The results on the seismic response of the finite element (FE) models at a certain point on the top of the wall abutment are shown in Figure 15. It can be observed that the numerical models naturally show a vibration decay even without the applied damping. Generally, the total displacement curves straighten at the point after 0.75 s of the dynamic time.

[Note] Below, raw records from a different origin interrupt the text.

-- pv_equiv track=rewrite | github.com/svend4/meta | projects/hexglyph/solan_forbidden.py | observed_cell
-- ===== SOURCE A (Python) =====
-- import math
--
-- _DEFAULT_M: int = 3
--
-- _MIN_REPS:  int = 8   # minimum period repetitions for series extension
--
-- def ordinal_pattern(window: list | tuple) -> tuple[int, ...]:
--     """Rank-order permutation of *window* (stable sort, ties by index)."""
--     m = len(window)
--     indexed = sorted(range(m), key=lambda i: (window[i], i))
--     ranks = [0] * m
--     for rank, idx in enumerate(indexed):
--         ranks[idx] = rank
--     return tuple(ranks)
--
-- def observed_cell(series: list[int | float], m: int = _DEFAULT_M,
--                   min_reps: int = _MIN_REPS) -> frozenset[tuple[int, ...]]:
--     """Set of ordinal patterns observed in *series* (treated as periodic)."""
--     P = len(series)
--     if P == 0:
--         return frozenset()
--     repeat = max(min_reps, math.ceil(24 / max(P, 1)))
--     n = P * repeat
--     obs: set[tuple[int, ...]] = set()
--     for j in range(n - m + 1):
--         win = [series[(j + k) % P] for k in range(m)]
--         obs.add(ordinal_pattern(win))
--     return frozenset(obs)
-- ===== SOURCE B (Python) =====
-- def ordinal_pattern(window):
--     """Rank-order permutation of *window*: one sort of the (value, index)
--     pairs, then a rank table mapping each pair to its sorted position."""
--     pairs = list(zip(window, range(len(window))))
--     rank = {p: r for r, p in enumerate(sorted(pairs))}
--     return tuple(rank[p] for p in pairs)
--
-- def observed_cell(series, m=3, min_reps=8):
--     """Set of ordinal patterns observed in *series* (treated as periodic).
--
--     A window starting at j sees the same values as the window starting at
--     j mod P, so only the first min(P, #windows) starts need to be scanned;
--     wrapped windows are plain slices of a replicated copy of the series.
--     """
--     P = len(series)
--     if P == 0:
--         return frozenset()
--     total = P * max(min_reps, -(-24 // P)) - m + 1   # number of windows A scans
--     if total <= 0:
--         return frozenset()
--     w = max(m, 0)
--     ext = series * (w // P + 2)
--     return frozenset(ordinal_pattern(ext[j:j + w]) for j in range(min(P, total)))
-- ===== Notes on version B (the rewrite author's own statement) =====
-- stated objective: faster
-- what changed: B scans only the min(P, #windows) distinct window starts (a window's ordinal pattern depends only on its start modulo the period P), takes each wrapped window as a plain slice of a replicated copy of the series instead of per-element modular indexing, and computes each pattern by sorting the (value, index) pairs once and reading ranks from a position table instead of argsort-and-scatter over indices.
import Mathlib
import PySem

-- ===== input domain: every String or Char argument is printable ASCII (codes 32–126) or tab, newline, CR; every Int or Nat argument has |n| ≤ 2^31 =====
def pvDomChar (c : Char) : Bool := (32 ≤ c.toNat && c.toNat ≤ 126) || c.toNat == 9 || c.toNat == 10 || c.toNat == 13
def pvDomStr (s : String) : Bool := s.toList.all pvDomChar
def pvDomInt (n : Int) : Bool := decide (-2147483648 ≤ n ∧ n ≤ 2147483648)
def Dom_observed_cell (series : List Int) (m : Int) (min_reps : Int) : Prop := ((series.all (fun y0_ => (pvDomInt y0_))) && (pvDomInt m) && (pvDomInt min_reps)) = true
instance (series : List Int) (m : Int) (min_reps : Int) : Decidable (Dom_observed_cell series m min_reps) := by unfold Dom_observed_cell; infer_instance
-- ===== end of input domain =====

-- B scans only the min(P, #windows) distinct window starts (a window's pattern depends
-- only on its start modulo the period P) and takes wrapped windows as slices of a
-- replicated copy of the series; objective: faster (removes the repeat factor).

-- ===== PORT A =====
-- A-side helper: ordinal_pattern (stable rank-order permutation).
-- window[i] is always indexed in range here, so it is ported as pyGetD … 0 (default never used).
def ordinal_pattern (window : List Int) : List Int :=
  let m : Int := window.length
  let indexed := PySem.List.sorted2 (PySem.List.pyRange 0 m)
      (fun i => PySem.List.pyGetD window i 0) (fun i => i)
  (PySem.List.enumerate indexed).foldl
    (fun ranks ri => PySem.List.pySetD ranks ri.2 ri.1)
    (List.replicate m.toNat 0)

-- math.ceil(24 / max(P, 1)) is ported as ceiling division -((-24) // max(P,1)): exact here,
-- since for 1 ≤ x ≤ 2^31 the float 24/x never rounds across an integer.
-- series[(j+k) % P] is always indexed in range (0 ≤ (j+k) % P < P), so pyGetD's default is never used.
def observed_cell (series : List Int) (m : Int) (min_reps : Int) : List (List Int) :=
  let P : Int := series.length
  if P = 0 then PySem.Set.empty
  else
    let rep : Int := max min_reps (-(PySem.Int.floordiv (-24) (max P 1)))
    let n : Int := P * rep
    (PySem.List.pyRange 0 (n - m + 1)).foldl
      (fun obs j =>
        PySem.Set.add obs (ordinal_pattern
          ((PySem.List.pyRange 0 m).map
            (fun k => PySem.List.pyGetD series (PySem.Int.mod (j + k) P) 0))))
      PySem.Set.empty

For the seismic response at the top of the wall facing (see Figure 15a), the vibrations are intense between the periods of 0 s to 0.5 s. Moreover, the results show that the Case 1 (GRS-IB) model has the least total displacement in response to the seismic loading, followed by the Case 2 (GRS-IBS) model and Case 3 (IB) model which showed the greatest total displacement in response to the seismic loading. Similarly, the seismic response at the end of the top reinforcement layer (see Figure 15b) showed that, generally, the total displacement curves straighten at the point after 0.75 s of the dynamic time. In this case, the vibrations are more intense between the periods of 0 s to 0.75 s but have a lesser magnitude compared to those at the wall facing. Moreover, the results show that the Case 1 (GRS-IB) model has the least total displacement in response to the seismic loading, followed by the Case 2 (GRS-IBS) model and Case 3 (IB) model which showed the greatest total displacement in response to the seismic loading.

5. Conclusions

In this study, there are three types of bridges that are designed, modelled, and analyzed using the finite element (FE) method in Plaxis 2D. The analyses and comparison of the behavior of each model after being subjected to static and dynamic loadings are presented in this paper. The main conclusions drawn from the series of numerical analysis are as follows:

• Generally, the numerical results showed that the GRS-IB technology performed better than the GRS-IBS and IB technologies considering the internal and external behavior of the numerical models when subjected to static and dynamic loads.
• The GRS-IB numerical models exhibited satisfactory and stable behavior when subjected to static and dynamic loads.

Therefore, the results of this study suggest that GRS-IB is a remarkable technology with great performance when subjected to static and dynamic loads. Thus, this technology is worth recommending for application in the Philippines, with confidence that it can withstand extreme magnitudes of earthquakes, along with other advantages.